23. Nitromethane (96%, Reagent Grade) was purchased from Aldrich Chemical Company, Inc. and was freshly distilled under nitrogen over calcium hydride behind a safety shield.

24. The use of nitromethane gave optimal selectivity, yielding product 3 over its regioisomer, 6,7-dimethoxy-2-methyl-1-indanone (4), in a >20:1 ratio. Since regioisomer 4 is an oil at room temperature, it was easily separated from product 3 through a simple recrystallization. The Friedel-Crafts acylation was also carried out at reflux in acetonitrile (3:4 ratio of 9:1), toluene (3:4 ratio of 8:1), and chlorobenzene (3:4 ratio of 7:1).

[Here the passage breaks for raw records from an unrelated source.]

lemma pvSumLoop_some_bound (cs : List Char) :
    ∀ value s, pvSumLoop pvPosDict value cs = some s → value + cs.length ≤ s := by
  induction cs with
  | nil =>
    intro value s h
    simp only [pvSumLoop, Option.some_inj] at h
    simp [← h]
  | cons a rest ih =>
    intro value s h
    rw [pvSumLoop_cons, pvPosDict_get?] at h
    cases hf : pvFindPos 0 pvLetters a with
    | none => rw [hf] at h; exact absurd h (by simp)
    | some n =>
      rw [hf] at h
      simp only [Option.map_some] at h
      have hn := pvFindPos_le_of_some pvLetters a 0 n hf
      have := ih (value + (n + 1)) s h
      simp only [List.length_cons] at *
      push_cast at *
      omega

-- A launched at an in-range negative index -k: if the wrapped suffix contains a non-letter, A returns None.
lemma to_numbers_neg_none (text : String) :
    ∀ (k : Nat) (value : Int), 1 ≤ k → k ≤ text.toList.length →
      (∃ c ∈ text.toList.drop (text.toList.length - k), c ∉ pvLetters) →
      to_numbers text (-(k : Int)) value = none := by
  intro k
  induction k with
  | zero => intro value h1 _ _; omega
  | succ j ih =>
    intro value _ hk hex
    have hL : text.toList.length - (j + 1) < text.toList.length := by omega
    have h2 : PySem.Str.pyGet? text (-(↑(j + 1) : Int)) =
        some (text.toList[text.toList.length - (j + 1)]) := by
      rw [str_pyGet?_eq, PySem.List.pyGet?_neg_natCast text.toList (j + 1) (by omega) hk,
        List.getElem?_eq_getElem hL]
    have h1 : ¬ PySem.Str.len text < -(↑(j + 1) : Int) + 1 := by
      rw [PySem.Str.len_eq]; omega
    have hdrop := List.drop_eq_getElem_cons hL
    by_cases hmem : text.toList[text.toList.length - (j + 1)] ∈ pvLetters
    · -- head is a letter: the non-letter is in the tail; step and recurse
      rcases hex with ⟨c, hc, hcl⟩
      rw [hdrop] at hc
      rcases List.mem_cons.mp hc with rfl | hcr
      · exact absurd hmem hcl
      · have hj1 : 1 ≤ j := by
          by_contra hj0
          have hj : j = 0 := by omega
          subst hj
          rw [List.drop_of_length_le (by omega)] at hcr
          exact absurd hcr (List.not_mem_nil)
        have hs := pvFindPos_isSome_of_mem pvLetters _ hmem 0
        cases hf : pvFindPos 0 pvLetters (text.toList[text.toList.length - (j + 1)]) with
        | none => rw [hf] at hs; exact absurd hs (by simp)
        | some n =>
          rw [to_numbers_step _ _ _ _ _ h1 h2 hf]
          have hcast : -(↑(j + 1) : Int) + 1 = -(↑j : Int) := by push_cast; ring
          rw [hcast]
          apply ih _ hj1 (by omega)
          refine ⟨c, ?_, hcl⟩
          have heq : text.toList.length - (j + 1) + 1 = text.toList.length - j := by omega
          rw [← heq]
          exact hcr
    · have hf := pvFindPos_none_of_not_mem pvLetters _ hmem 0
      exact to_numbers_none _ _ _ _ h1 h2 hf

25. The addition funnel was charged with the solvent using a cannula.

26. TMSOTf (99%) was purchased from Aldrich Chemical Company, Inc. and distilled under vacuum at approximately 10 mmHg and stored in a Schlenk tube protected from light. TMSOTf was added over a period of 2 min (0.35 mL/min).

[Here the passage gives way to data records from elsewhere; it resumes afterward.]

-- pv_equiv track=rewrite | github.com/tbohne/AoC | 2022/d1.py | solve
-- ===== SOURCE A (Python) =====
-- from typing import Tuple
--
-- def solve(data: list) -> Tuple[int, int]:
--     elves = [[]]
--     for calories in data:
--         if calories:
--             elves[-1].append(int(calories))
--         else:
--             elves.append([])
--     return max([sum(i) for i in elves]), sum(sorted(sum(i) for i in elves)[::-1][:3])
-- ===== SOURCE B (Python) =====
-- def _push(top, v):
--     """Insert v into the descending list top and keep only the 3 largest."""
--     i = 0
--     while i < len(top) and top[i] >= v:
--         i += 1
--     return (top[:i] + [v] + top[i:])[:3]
--
-- def solve(data):
--     top = []   # up to 3 largest elf totals, descending
--     acc = 0    # running total of the current elf
--     for calories in data:
--         if calories:
--             acc += int(calories)
--         else:
--             top = _push(top, acc)
--             acc = 0
--     top = _push(top, acc)
--     return top[0], sum(top)
-- ===== Notes on version B (the rewrite author's own statement) =====
-- stated objective: alternative
-- what changed: B replaces A's list-of-lists grouping plus two sum passes and a full sort/reverse/slice by a single pass that keeps a running per-elf total and a bounded (at most 3 elements) descending list of the largest totals, from which both answers are read off.
import Mathlib
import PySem

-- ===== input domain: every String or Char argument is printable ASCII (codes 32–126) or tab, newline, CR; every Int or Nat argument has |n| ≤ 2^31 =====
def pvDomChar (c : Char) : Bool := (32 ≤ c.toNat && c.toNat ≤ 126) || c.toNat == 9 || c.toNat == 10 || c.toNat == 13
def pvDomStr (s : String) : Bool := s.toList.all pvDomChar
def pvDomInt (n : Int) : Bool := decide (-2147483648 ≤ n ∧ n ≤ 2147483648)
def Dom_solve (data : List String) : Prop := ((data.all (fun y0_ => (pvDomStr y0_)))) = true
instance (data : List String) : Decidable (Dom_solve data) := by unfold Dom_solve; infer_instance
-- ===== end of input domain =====

-- B replaces A's list-of-lists + sort/reverse/slice by a single pass keeping a running
-- per-elf total and a bounded (≤ 3 elements) descending list of the largest totals (objective: alternative).

-- ===== PORT A =====
-- loop body of A's for-loop (elves[-1].append(int(calories)) / elves.append([]))
def stepA (es : List (List Int)) (c : String) : List (List Int) :=
  if c ≠ "" then es.dropLast ++ [(es.getLastD []) ++ [(PySem.Int.ofStr? c).getD 0]]
  else es ++ [[]]

def solve (data : List String) : Int × Int :=
  let elves : List (List Int) := data.foldl stepA [[]]
  let sums : List Int := elves.map (fun i => i.sum)
  ((PySem.List.max? sums (fun x => x)).getD 0,
   (PySem.List.slice ((PySem.List.slice? (PySem.List.sorted sums (fun x => x) false) none none (-1)).getD [])
      none (some 3)).sum)

-- ===== PORT B =====
-- _push: scan for the insertion point in the descending list, insert, keep the first 3
def insertDesc : List Int → Int → List Int
  | [], v => [v]
  | x :: t, v => if v ≤ x then x :: insertDesc t v else v :: x :: t

def pushTop (top : List Int) (v : Int) : List Int := (insertDesc top v).take 3

-- loop body of B's for-loop over (top, acc)
def stepB (s : List Int × Int) (c : String) : List Int × Int :=
  if c ≠ "" then (s.1, s.2 + (PySem.Int.ofStr? c).getD 0)
  else (pushTop s.1 s.2, 0)

def solve_alt (data : List String) : Int × Int :=
  let st : List Int × Int := data.foldl stepB ([], 0)
  let top := pushTop st.1 st.2
  (top.headD 0, top.sum)

-- ===== PRECONDITION & SPEC =====
-- Pre_ excludes exactly the inputs where A raises ValueError: a truthy (non-empty) string
-- that int() does not accept.
def Pre_solve (data : List String) : Prop :=
  ∀ s ∈ data, s ≠ "" → (PySem.Int.ofStr? s).isSome
instance (data : List String) : Decidable (Pre_solve data) := by unfold Pre_solve; infer_instance
def pvWitness_solve : List String := ["100", "200", "", "300"]

def Spec_solve (data : List String) (out : Int × Int) : Prop := out = solve_alt data
instance (data : List String) (out : Int × Int) : Decidable (Spec_solve data out) := by unfold Spec_solve; infer_instance

-- ===== CLAIM (what is proved, stated in full; the proofs are below) =====
def Claim_equal_solve : Prop := ∀ (data : List String), Dom_solve data → Pre_solve data → Spec_solve data (solve data)

-- ===== LEMMAS AND PROOFS =====

-- the list of per-elf totals produced by scanning `data` with running total `a`
def totals : List String → Int → List Int
  | [], a => [a]
  | c :: r, a => if c ≠ "" then totals r (a + (PySem.Int.ofStr? c).getD 0) else a :: totals r 0

def sortedDesc (s : List Int) : List Int := (PySem.List.sorted s (fun x => x) false).reverse

def topOf (s : List Int) : List Int := (sortedDesc s).take 3

theorem totals_ne_nil (data : List String) (a : Int) : totals data a ≠ [] := by
  induction data generalizing a with
  | nil => simp [totals]
  | cons c r ih => by_cases h : c = "" <;> simp [totals, h, ih]

-- A's fold, characterised through `totals`
theorem foldA_map_sum (data : List String) :
    ∀ (ys : List (List Int)) (y : List Int),
    (data.foldl stepA (ys ++ [y])).map (fun i => i.sum)
    = ys.map (fun i => i.sum) ++ totals data y.sum := by
  induction data with
  | nil => intro ys y; simp [totals]
  | cons c r ih =>
    intro ys y
    rw [List.foldl_cons]
    by_cases h : c = ""
    · have hstep : stepA (ys ++ [y]) c = (ys ++ [y]) ++ [[]] := by simp [stepA, h]
      rw [hstep, ih (ys ++ [y]) []]
      simp [h, totals, List.append_assoc]
    · have hstep : stepA (ys ++ [y]) c = ys ++ [y ++ [(PySem.Int.ofStr? c).getD 0]] := by
        simp [stepA, h]
      rw [hstep, ih ys (y ++ [(PySem.Int.ofStr? c).getD 0])]
      simp [h, totals]

-- B's fold, characterised through `totals`
theorem foldB (data : List String) :
    ∀ (top : List Int) (a : Int),
    pushTop (data.foldl stepB (top, a)).1 (data.foldl stepB (top, a)).2
    = List.foldl pushTop top (totals data a) := by
  induction data with
  | nil => intro top a; simp [totals]
  | cons c r ih =>
    intro top a
    by_cases h : c = "" <;> simp [h, totals, ih, stepB]

theorem insertDesc_perm (D : List Int) (v : Int) : (insertDesc D v).Perm (v :: D) := by
  induction D with
  | nil => simp [insertDesc]
  | cons x t ih =>
    unfold insertDesc
    split
    · exact ((ih.cons x).trans (List.Perm.swap v x t))
    · exact List.Perm.refl _

theorem insertDesc_pairwise {D : List Int} (h : D.Pairwise (fun a b => b ≤ a)) (v : Int) :
    (insertDesc D v).Pairwise (fun a b => b ≤ a) := by
  induction D with
  | nil => simp [insertDesc]
  | cons x t ih =>
    rcases List.pairwise_cons.mp h with ⟨hx, ht⟩
    unfold insertDesc
    split
    · rename_i hv
      refine List.pairwise_cons.mpr ⟨?_, ih ht⟩
      intro y hy
      rcases List.mem_cons.mp ((insertDesc_perm t v).mem_iff.mp hy) with h' | h'
      · exact h' ▸ hv
      · exact hx y h'
    · rename_i hv
      rw [not_le] at hv
      refine List.pairwise_cons.mpr ⟨?_, h⟩
      intro y hy
      rcases List.mem_cons.mp hy with h' | h'
      · exact h' ▸ le_of_lt hv
      · exact (hx y h').trans (le_of_lt hv)

theorem desc_unique {l₁ l₂ : List Int} (hp : l₁.Perm l₂)
    (h1 : l₁.Pairwise (fun a b => b ≤ a)) (h2 : l₂.Pairwise (fun a b => b ≤ a)) : l₁ = l₂ :=
  PySem.List.eq_of_perm_of_pairwise_le_of_injective (fun x : Int => -x) neg_injective hp
    (h1.imp (fun h => by simpa using neg_le_neg h)) (h2.imp (fun h => by simpa using neg_le_neg h))

theorem sortedDesc_pairwise (s : List Int) : (sortedDesc s).Pairwise (fun a b => b ≤ a) := by
  unfold sortedDesc
  rw [List.pairwise_reverse]
  exact PySem.List.sorted_pairwise s (fun x => x)

theorem sortedDesc_perm (s : List Int) : (sortedDesc s).Perm s :=
  (List.reverse_perm _).trans (PySem.List.sorted_perm s (fun x => x) false)

theorem insertDesc_sortedDesc (s : List Int) (v : Int) :
    insertDesc (sortedDesc s) v = sortedDesc (v :: s) :=
  desc_unique
    ((insertDesc_perm _ v).trans (((sortedDesc_perm s).cons v).trans (sortedDesc_perm (v :: s)).symm))
    (insertDesc_pairwise (sortedDesc_pairwise s) v)
    (sortedDesc_pairwise (v :: s))

theorem take_insertDesc (D : List Int) : ∀ (k : Nat) (v : Int),
    (insertDesc (D.take k) v).take k = (insertDesc D v).take k := by
  induction D with
  | nil => intro k v; simp
  | cons x t ih =>
    intro k v
    cases k with
    | zero => simp
    | succ k =>
      simp only [List.take_succ_cons]
      unfold insertDesc
      split
      · simp [ih k v]
      · cases k with
        | zero => simp
        | succ k => simp [List.take_take]

theorem pushTop_topOf (s : List Int) (v : Int) : pushTop (topOf s) v = topOf (v :: s) := by
  unfold pushTop topOf
  rw [take_insertDesc (sortedDesc s) 3 v, insertDesc_sortedDesc]

theorem topOf_perm {s s' : List Int} (h : s.Perm s') : topOf s = topOf s' := by
  unfold topOf sortedDesc
  rw [PySem.List.sorted_eq_sorted_of_perm s s' (fun x => x) (fun _ _ h => h) h]

theorem foldl_pushTop (T : List Int) : ∀ (s : List Int),
    List.foldl pushTop (topOf s) T = topOf (s ++ T) := by
  induction T with
  | nil => intro s; simp
  | cons v T ih =>
    intro s
    rw [List.foldl_cons, pushTop_topOf, ih (v :: s)]
    exact topOf_perm List.perm_middle.symm

theorem sortedDesc_eq_sorted_rev (s : List Int) :
    sortedDesc s = PySem.List.sorted s (fun x => x) true :=
  desc_unique
    ((sortedDesc_perm s).trans (PySem.List.sorted_perm s (fun x => x) true).symm)
    (sortedDesc_pairwise s)
    (PySem.List.sorted_pairwise_rev s (fun x => x))

theorem max_head {T : List Int} (hT : T ≠ []) :
    (PySem.List.max? T (fun x => x)).getD 0 = (topOf T).headD 0 := by
  obtain ⟨m, hm⟩ : ∃ m, PySem.List.max? T (fun x => x) = some m := by
    cases h : PySem.List.max? T (fun x => x) with
    | none => exact absurd ((PySem.List.max?_eq_none_iff T _).mp h) hT
    | some m => exact ⟨m, rfl⟩
  have hD : sortedDesc T ≠ [] := by
    intro h
    have := (sortedDesc_perm T).length_eq
    rw [h] at this
    exact hT (List.length_eq_zero_iff.mp this.symm)
  obtain ⟨h, t, hht⟩ : ∃ h t, sortedDesc T = h :: t := by
    cases hcase : sortedDesc T with
    | nil => exact absurd hcase hD
    | cons h t => exact ⟨h, t, rfl⟩
  have hmem : h ∈ T := (sortedDesc_perm T).mem_iff.mp (by rw [hht]; exact List.mem_cons_self)
  have hmax : ∀ y ∈ T, y ≤ h :=
    PySem.List.key_head_sorted_rev_ge T (fun x => x) (by rw [← sortedDesc_eq_sorted_rev, hht])
  have h1 : m ≤ h := hmax m (PySem.List.max?_mem hm)
  have h2 : h ≤ m := PySem.List.max?_isMax hm h hmem
  rw [hm]
  unfold topOf
  rw [hht]
  simp [le_antisymm h1 h2]

-- ===== VERDICT (by name: the statement is the Claim_ definition above) =====
theorem solve_spec : Claim_equal_solve := by
  intro data _ _
  unfold Spec_solve
  show solve data = solve_alt data
  have hA := foldA_map_sum data [] []
  simp only [List.map_nil, List.nil_append, List.sum_nil] at hA
  have hB' : pushTop (List.foldl stepB ([], 0) data).1 (List.foldl stepB ([], 0) data).2
      = topOf (totals data 0) :=
    (foldB data [] 0).trans (by simpa using foldl_pushTop (totals data 0) [])
  simp only [solve, solve_alt, hA, hB']
  rw [PySem.List.slice?_none_none_neg_one, Option.getD_some,
    PySem.List.slice_to _ (by norm_num)]
  rw [max_head (totals_ne_nil data 0)]
  unfold topOf sortedDesc
  rfl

27. The reaction was monitored via TLC with 2:1 n-hexane/ethyl acetate as eluent (R_f value of 0.31). The reaction mixture changed from yellow to dark purple over the course of one hour.

28. The product displays the following physicochemical properties: white crystals; mp 133 °C. Lit. 132-133 °C; ¹H NMR pdf (CDCl₃, 500 MHz) δ: 1.29 (d, J = 7.4 Hz, 3 H), 2.63 (dd, J = 16.8, 3.4 Hz, 1 H), 2.69 (ddq, J = 7.4, 7.4, 3.6 Hz, 1 H), 3.30 (dd, J = 16.8, 7.4 Hz, 1 H), 3.90 (s, 3 H), 3.96 (s, 3 H), 6.86 (s, 1 H), 7.17 (s, 1 H); ¹³C NMR pdf (CDCl₃, 500 MHz) δ: 16.8, 34.9, 42.3, 56.2, 56.3, 104.6, 107.5, 129.1, 148.9, 149.5, 155.6, 208.4; IR (ATM): 2963, 2925, 2838, 1679, 1588, 1496, 1461, 1427, 1364, 1318, 1239, 998, 834 cm^-1; Anal. Calcd. for C₁₂H₁₄O₃: C, 69.88; H, 6.84, found: C, 69.83; H, 6.89.

29. To isolate the regioisomer, the reaction was performed in toluene and regioisomer 4 was purified using flash silica gel chromatography eluting with 2:1 n-hexane/ethyl acetate.

30. The regioisomer, 6,7-dimethoxy-2-methyl-1-indanone, displays the following physicochemical properties: light yellow oil; ¹H NMR CDCl₃, 300 MHz) Δ: 1.27 (d, J = 7.2 Hz, 3 H), 2.57-2.72 (m, 2 H), 3.27 (dd, J = 16.3, 7.7 Hz, 1 H), 3.86 (s, 3 H), 3.99 (s, 3 H), 7.04 (d, J = 8.2 Hz, 1 H), 7.15 (d, J = 8.2 Hz, 1 H); ¹³C NMR CDCl₃, 75 MHz) Δ: 16.1, 33.6, 43.0, 58.8, 61.5, 119.9, 120.8, 128.4, 145.9, 146.9, 150.9, 206.6; IR (CH₂Cl₂): 1708 cm^-1; HRMS m/z calcd for C₁₂H₁₄O₃ (M⁺): 206.0943. Found: 206.0945.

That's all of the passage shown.